Zusätzlich zu einer gesunden Ernährung können achtsamkeitsbasierte Meditationspraktiken der Entstehung saisonal bedingter Depressionen vorbeugen. MBSR, Mindful Based Stress Reduction, wird bei der Schmerz- und Stressbehandlung seit Jahren eingesetzt. Seine Wirksamkeit ist wissenschaftlich belegt und die achtwöchigen MBSR-Kurse werden von gesetzlichen Krankenkassen als Präventionsmaßnahme angeboten.

„Studien belegen, dass die Amygdalla, das Areal, das im Gehirn für die Stressverarbeitung zuständig ist, schon nach 16 bis 20 Stunden Meditation ihre Aktivität um bis zu 50 Prozent verringert.”
Dr. Martina Aßmann

Wie aber beugen MBSR und die in der kognitiven Verhaltenstherapie eingesetzte MBCT (Mindful Based Cognitive Therapy) Stress und Depressionen vor? „Letztlich geht es darum, eine Abwärtsspirale aktiv zu durchbrechen“, so Dr. Martina Aßmann, Ärztin für Arbeitsmedizin und Psychotherapie (VT) und Vorsitzende des Verbands der Achtsamkeitslehrenden MBSR-MBCT.

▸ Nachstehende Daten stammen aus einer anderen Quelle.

-- B's machine at depth ≥ 1 outside a string literal mirrors _find_close_brace
theorem bRun_fc (cs : List Char) :
    ∀ fuel (depth : Int) i buf items, 1 ≤ depth → cs.length - i ≤ fuel →
      bRun (cs.drop i) items buf depth none false =
        (if fcLoop cs fuel depth i = -1 then items
         else bRun (cs.drop ((fcLoop cs fuel depth i).toNat + 1))
           (items ++ [String.ofList (buf ++ (cs.drop i).take ((fcLoop cs fuel depth i).toNat + 1 - i))])
           (buf ++ (cs.drop i).take ((fcLoop cs fuel depth i).toNat + 1 - i)) 0 none false) := by
  intro fuel
  induction fuel with
  | zero =>
    intro depth i buf items hd hf
    rw [List.drop_eq_nil_of_le (by omega)]
    simp [bRun, fcLoop]
  | succ fuel ih =>
    intro depth i buf items hd hf
    have hd0 : ¬ depth = 0 := by omega
    by_cases hn : i < cs.length
    · by_cases hc1 : cs.getD i ' ' = '{'
      · have hfc : fcLoop cs (fuel + 1) depth i = fcLoop cs fuel (depth + 1) (i + 1) := by
          rw [fcLoop, if_pos hn, if_pos hc1]
        rw [hfc]
        conv_lhs => rw [drop_cons_getD cs i hn]
        rw [bRun_open _ _ _ _ _ hd0 hc1,
          ih (depth + 1) (i + 1) (buf ++ [cs.getD i ' ']) items (by omega) (by omega)]
        by_cases he : fcLoop cs fuel (depth + 1) (i + 1) = -1
        · rw [if_pos he, if_pos he]
        · rw [if_neg he, if_neg he]
          have hge : ((i + 1 : Nat) : Int) ≤ fcLoop cs fuel (depth + 1) (i + 1) := by
            rcases fcLoop_neg_or_ge cs fuel (depth + 1) (i + 1) with h' | h'
            · exact absurd h' he
            · exact h'
          rw [buf_ext cs i ((fcLoop cs fuel (depth + 1) (i + 1)).toNat + 1) buf hn (by omega)]
      · by_cases hc2 : cs.getD i ' ' = '}'
        · by_cases h1 : depth - 1 = 0
          · have hfc : fcLoop cs (fuel + 1) depth i = (i : Int) := by
              rw [fcLoop, if_pos hn, if_neg hc1, if_pos hc2, if_pos h1]
            rw [hfc, if_neg (show ¬ ((i : Nat) : Int) = -1 by omega)]
            simp only [Int.toNat_natCast]
            conv_lhs => rw [drop_cons_getD cs i hn]
            rw [bRun_close0 _ _ _ _ _ hd0 hc2 h1, seg_cons cs i (i + 1) hn (by omega)]
            simp
          · have hfc : fcLoop cs (fuel + 1) depth i = fcLoop cs fuel (depth - 1) (i + 1) := by
              rw [fcLoop, if_pos hn, if_neg hc1, if_pos hc2, if_neg h1]
            rw [hfc]
            conv_lhs => rw [drop_cons_getD cs i hn]
            rw [bRun_closeN _ _ _ _ _ hd0 hc2 h1,
              ih (depth - 1) (i + 1) (buf ++ [cs.getD i ' ']) items (by omega) (by omega)]
            by_cases he : fcLoop cs fuel (depth - 1) (i + 1) = -1
            · rw [if_pos he, if_pos he]
            · rw [if_neg he, if_neg he]
              have hge : ((i + 1 : Nat) : Int) ≤ fcLoop cs fuel (depth - 1) (i + 1) := by
                rcases fcLoop_neg_or_ge cs fuel (depth - 1) (i + 1) with h' | h'
                · exact absurd h' he
                · exact h'
              rw [buf_ext cs i ((fcLoop cs fuel (depth - 1) (i + 1)).toNat + 1) buf hn (by omega)]
        · by_cases hq1 : cs.getD i ' ' = '\''
          · have hfc : fcLoop cs (fuel + 1) depth i =
                fcLoop cs fuel depth (strScanA cs '\'' cs.length (i + 1)) := by
              rw [fcLoop, if_pos hn, if_neg hc1, if_neg hc2, if_pos hq1]
            rw [hfc, ← hq1]
            conv_lhs => rw [drop_cons_getD cs i hn]
            rw [bRun_startq _ _ _ _ _ hd0 hc1 hc2 (Or.inl hq1),
              bRun_scan cs (cs.getD i ' ') depth hd0 cs.length (i + 1) items
                (buf ++ [cs.getD i ' ']) (by omega)]
            have hk := strScanA_ge cs (cs.getD i ' ') cs.length (i + 1)
            rw [buf_ext cs i (strScanA cs (cs.getD i ' ') cs.length (i + 1)) buf hn (by omega),
              ih depth (strScanA cs (cs.getD i ' ') cs.length (i + 1))
                (buf ++ (cs.drop i).take (strScanA cs (cs.getD i ' ') cs.length (i + 1) - i))
                items hd (by omega)]
            by_cases he : fcLoop cs fuel depth (strScanA cs (cs.getD i ' ') cs.length (i + 1)) = -1
            · rw [if_pos he, if_pos he]
            · rw [if_neg he, if_neg he]
              have hge : ((strScanA cs (cs.getD i ' ') cs.length (i + 1) : Nat) : Int) ≤
                  fcLoop cs fuel depth (strScanA cs (cs.getD i ' ') cs.length (i + 1)) := by
                rcases fcLoop_neg_or_ge cs fuel depth
                    (strScanA cs (cs.getD i ' ') cs.length (i + 1)) with h' | h'
                · exact absurd h' he
                · exact h'
              rw [List.append_assoc,
                seg_comp cs i (strScanA cs (cs.getD i ' ') cs.length (i + 1))
                  ((fcLoop cs fuel depth (strScanA cs (cs.getD i ' ') cs.length (i + 1))).toNat + 1)
                  (by omega) (by omega)]
          · by_cases hq2 : cs.getD i ' ' = '"'
            · have hfc : fcLoop cs (fuel + 1) depth i =
                  fcLoop cs fuel depth (strScanA cs '"' cs.length (i + 1)) := by
                rw [fcLoop, if_pos hn, if_neg hc1, if_neg hc2, if_neg hq1, if_pos hq2]
              rw [hfc, ← hq2]
              conv_lhs => rw [drop_cons_getD cs i hn]
              rw [bRun_startq _ _ _ _ _ hd0 hc1 hc2 (Or.inr hq2),
                bRun_scan cs (cs.getD i ' ') depth hd0 cs.length (i + 1) items
                  (buf ++ [cs.getD i ' ']) (by omega)]
              have hk := strScanA_ge cs (cs.getD i ' ') cs.length (i + 1)
              rw [buf_ext cs i (strScanA cs (cs.getD i ' ') cs.length (i + 1)) buf hn (by omega),
                ih depth (strScanA cs (cs.getD i ' ') cs.length (i + 1))
                  (buf ++ (cs.drop i).take (strScanA cs (cs.getD i ' ') cs.length (i + 1) - i))
                  items hd (by omega)]
              by_cases he : fcLoop cs fuel depth (strScanA cs (cs.getD i ' ') cs.length (i + 1)) = -1
              · rw [if_pos he, if_pos he]
              · rw [if_neg he, if_neg he]
                have hge : ((strScanA cs (cs.getD i ' ') cs.length (i + 1) : Nat) : Int) ≤
                    fcLoop cs fuel depth (strScanA cs (cs.getD i ' ') cs.length (i + 1)) := by
                  rcases fcLoop_neg_or_ge cs fuel depth
                      (strScanA cs (cs.getD i ' ') cs.length (i + 1)) with h' | h'
                  · exact absurd h' he
                  · exact h'
                rw [List.append_assoc,
                  seg_comp cs i (strScanA cs (cs.getD i ' ') cs.length (i + 1))
                    ((fcLoop cs fuel depth (strScanA cs (cs.getD i ' ') cs.length (i + 1))).toNat + 1)
                    (by omega) (by omega)]
            · have hfc : fcLoop cs (fuel + 1) depth i = fcLoop cs fuel depth (i + 1) := by
                rw [fcLoop, if_pos hn, if_neg hc1, if_neg hc2, if_neg hq1, if_neg hq2]
              rw [hfc]
              conv_lhs => rw [drop_cons_getD cs i hn]
              rw [bRun_other _ _ _ _ _ hd0 hc1 hc2 (by tauto),
                ih depth (i + 1) (buf ++ [cs.getD i ' ']) items hd (by omega)]
              by_cases he : fcLoop cs fuel depth (i + 1) = -1
              · rw [if_pos he, if_pos he]
              · rw [if_neg he, if_neg he]
                have hge : ((i + 1 : Nat) : Int) ≤ fcLoop cs fuel depth (i + 1) := by
                  rcases fcLoop_neg_or_ge cs fuel depth (i + 1) with h' | h'
                  · exact absurd h' he
                  · exact h'
                rw [buf_ext cs i ((fcLoop cs fuel depth (i + 1)).toNat + 1) buf hn (by omega)]
    · have hfc : fcLoop cs (fuel + 1) depth i = -1 := by rw [fcLoop, if_neg hn]
      rw [hfc, List.drop_eq_nil_of_le (by omega)]
      simp [bRun]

„Eine Haltung der Achtsamkeit bedeutet, ich lasse mich auf den Augenblick ein, ohne unangenehme Gedanken, Gefühle oder körperliche Empfindungen sofort auflösen zu wollen. Stattdessen lasse ich sie „durch mich hindurchziehen“ und nehme ihnen dadurch ihre Intensität. Auch ohne MBSR-Kurs können Sie übrigens Alltagstätigkeiten wie Zähneputzen oder die Zubereitung des Essens in Achtsamkeit erledigen und sich auf dem Weg zur Arbeit im Bus eine Minute lang fragen: Wie geht es mir gerade? Wie fühlt sich mein Körper an?“, so die Achtsamkeitsexpertin.

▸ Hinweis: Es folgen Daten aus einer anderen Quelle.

theorem missing_weeks_py_eq_gaps (week_keys : List (Int × Int)) (h : week_keys ≠ []) :
    missing_weeks_py week_keys =
      pvGaps (PySem.List.sorted (PySem.Set.ofList (week_keys.map (fun p => p.1 * 100 + p.2))) (fun x => x) false) := by
  unfold missing_weeks_py
  rw [if_neg h]
  simp only []
  set vals := PySem.List.sorted (PySem.Set.ofList (week_keys.map (fun p => p.1 * 100 + p.2))) (fun x => x) false with hv
  have hne : vals ≠ [] := by
    rw [hv, Ne, PySem.List.sorted_eq_nil_iff]
    intro hps
    have : week_keys.map (fun p => p.1 * 100 + p.2) = [] := by
      cases hcs : week_keys.map (fun p => p.1 * 100 + p.2) with
      | nil => rfl
      | cons c cs =>
        exfalso
        have : c ∈ PySem.Set.ofList (week_keys.map (fun p => p.1 * 100 + p.2)) := by
          rw [PySem.Set.mem_ofList, hcs]; exact List.mem_cons_self
        rw [hps] at this; exact (List.not_mem_nil) this
    exact h (List.map_eq_nil_iff.mp this)
  have hpos : 0 < vals.length := List.length_pos_of_ne_nil hne
  have hlen : ((vals.length : Int) - 1) = ((vals.length - 1 : Nat) : Int) := by
    push_cast [hpos]
    omega
  rw [hlen, PySem.List.pyRange_zero_nat]
  rw [List.foldl_map]
  have hstep : (fun (missing : List String) (k : Nat) =>
      (fun (missing : List String) (i : Int) =>
        let a := PySem.List.pyGetD vals i 0
        let b := PySem.List.pyGetD vals (i + 1) 0
        if b - a ≤ 1 then missing
        else
          (PySem.List.pyRange (a + 1) b 1).foldl (fun m k =>
            let y := PySem.Int.floordiv k 100
            let w := PySem.Int.mod k 100
            if 1 ≤ w ∧ w ≤ 53 then m ++ [pvWeekStr y w] else m) missing) missing (k : Int))
      = (fun (m : List String) (k : Nat) => pvG m (vals.getD k 0) (vals.getD (k + 1) 0)) := by
    funext m k
    have h1 : PySem.List.pyGetD vals (k : Int) 0 = vals.getD k 0 := PySem.List.pyGetD_natCast vals k 0
    have h2 : PySem.List.pyGetD vals ((k : Int) + 1) 0 = vals.getD (k + 1) 0 := by
      have : ((k : Int) + 1) = ((k + 1 : Nat) : Int) := by push_cast; ring
      rw [this, PySem.List.pyGetD_natCast]
    simp only [h1, h2, pvG]
  rw [hstep, pv_foldl_idx_aux pvG vals [], pvPairs_pvG]
  simp

-- chain facts -------------------------------------------------------------

lemma pv_chain_le_last : ∀ (t : List Int) (b last : Int),
    (b :: t).Pairwise (· < ·) → (b :: t).getLast? = some last → ∀ y ∈ b :: t, y ≤ last := by
  intro t
  induction t with
  | nil =>
    intro b last _ hl y hy
    simp at hl hy
    omega
  | cons c t' ih =>
    intro b last hp hl y hy
    rw [List.getLast?_cons_cons] at hl
    have hp' := hp.of_cons
    have hc : c ≤ last := ih c last hp' hl c List.mem_cons_self
    rcases List.mem_cons.mp hy with rfl | hy'
    · have hbc : y < c := (List.pairwise_cons.mp hp).1 c List.mem_cons_self
      omega
    · exact ih c last hp' hl y hy'

theorem pvGaps_eq_canon (ps : List Int) : ∀ (t : List Int) (a last : Int),
    (a :: t).Pairwise (· < ·) → (a :: t).getLast? = some last →
    (∀ x ∈ ps, x ∈ a :: t ∨ x ≤ a) → (∀ x ∈ a :: t, x ∈ ps) →
    pvGaps (a :: t) = pvCanon a last ps := by
  intro t
  induction t with
  | nil =>
    intro a last _ hl _ _
    simp at hl
    subst hl
    unfold pvGaps pvCanon
    rw [PySem.List.pyRange_one_eq_nil (by omega)]
    simp
  | cons b rest ih =>
    intro a last hp hl h1 h2
    have hab : a < b := (List.pairwise_cons.mp hp).1 b List.mem_cons_self
    have hp' : (b :: rest).Pairwise (· < ·) := hp.of_cons
    have hl' : (b :: rest).getLast? = some last := by rwa [List.getLast?_cons_cons] at hl
    have hble : b ≤ last := pv_chain_le_last rest b last hp' hl' b List.mem_cons_self
    have h1' : ∀ x ∈ ps, x ∈ b :: rest ∨ x ≤ b := by
      intro x hx
      rcases h1 x hx with hmem | hle
      · rcases List.mem_cons.mp hmem with rfl | h
        · right; omega
        · left; exact h
      · right; omega
    have h2' : ∀ x ∈ b :: rest, x ∈ ps := fun x hx => h2 x (List.mem_cons_of_mem a hx)
    have hIH := ih b last hp' hl' h1' h2'
    show pvInner a b ++ pvGaps (b :: rest) = pvCanon a last ps
    rw [hIH]
    unfold pvCanon
    rw [PySem.List.pyRange_one_append (a + 1) b last (by omega) hble]
    rw [List.filter_append, List.map_append]
    congr 1
    · -- first segment: nothing in ps lies strictly between a and b
      unfold pvInner
      congr 1
      apply List.filter_congr
      intro k hk
      rw [PySem.List.mem_pyRange_one] at hk
      have hknps : k ∉ ps := by
        intro hkps
        rcases h1 k hkps with hmem | hle
        · rcases List.mem_cons.mp hmem with rfl | hmem'
          · omega
          · rcases List.mem_cons.mp hmem' with rfl | hrest
            · omega
            · have : b < k := (List.pairwise_cons.mp hp').1 k hrest
              omega
        · omega
      simp [hknps]
    · -- second segment: drop b itself (it is present), then the tail canon
      have hbps : b ∈ ps := h2 b (List.mem_cons_of_mem a List.mem_cons_self)
      by_cases hblt : b < last
      · rw [PySem.List.pyRange_one_cons hblt]
        rw [List.filter_cons]
        simp only [hbps, not_true_eq_false, decide_false, Bool.and_false]
        rfl
      · have hbl : b = last := by omega
        subst hbl
        rw [PySem.List.pyRange_one_eq_nil (by omega), PySem.List.pyRange_one_eq_nil (by omega)]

So wirken MBSR und MBCT gegen den Herbstblues

  • Die Praktiken stärken das Beruhigungssystem des Gehirns und fördern durch die Ausschüttung des „Kuschelhormons“ Oxytocin einen gelasseneren Umgang mit Problemen.
  • Sie machen weniger anfällig für das Belohnungssystem des Gehirns und wirken damit der Gier nach Ablenkung durch Suchtmittel, Medienkonsum oder auch sozialen Kontakt entgegen.
  • Sie helfen über die tägliche Meditationspraxis, kurzfristige unangenehme Empfindungen auszuhalten und im Alltag weniger zu beachten. Außerdem wird die Selbst- und Körperwahrnehmung gestärkt, eine Grundlage selbstfürsorglichen Verhaltens.

Unsere Aufmerksamkeit vom Unangenehmen weg zu lenken, widerspreche erst einmal unserer Intuition, so Dr. Aßmann: Wir seien es gewohnt, uns zu schützen und negative Gedanken und Gefühle aktiv abwenden zu wollen. Das sei im Fall einer echten Bedrohung auch sinnvoll. Bei Grübeleien und selbstabwertenden Gedanken, wie sie für depressive Verstimmungen typisch seien, helfe diese Strategie aber nicht weiter. Hier gehe es vielmehr darum, durch konkrete Übungen weniger verführbar für das Belohnungssystem zu werden und das Beruhigungssystem zu aktivieren.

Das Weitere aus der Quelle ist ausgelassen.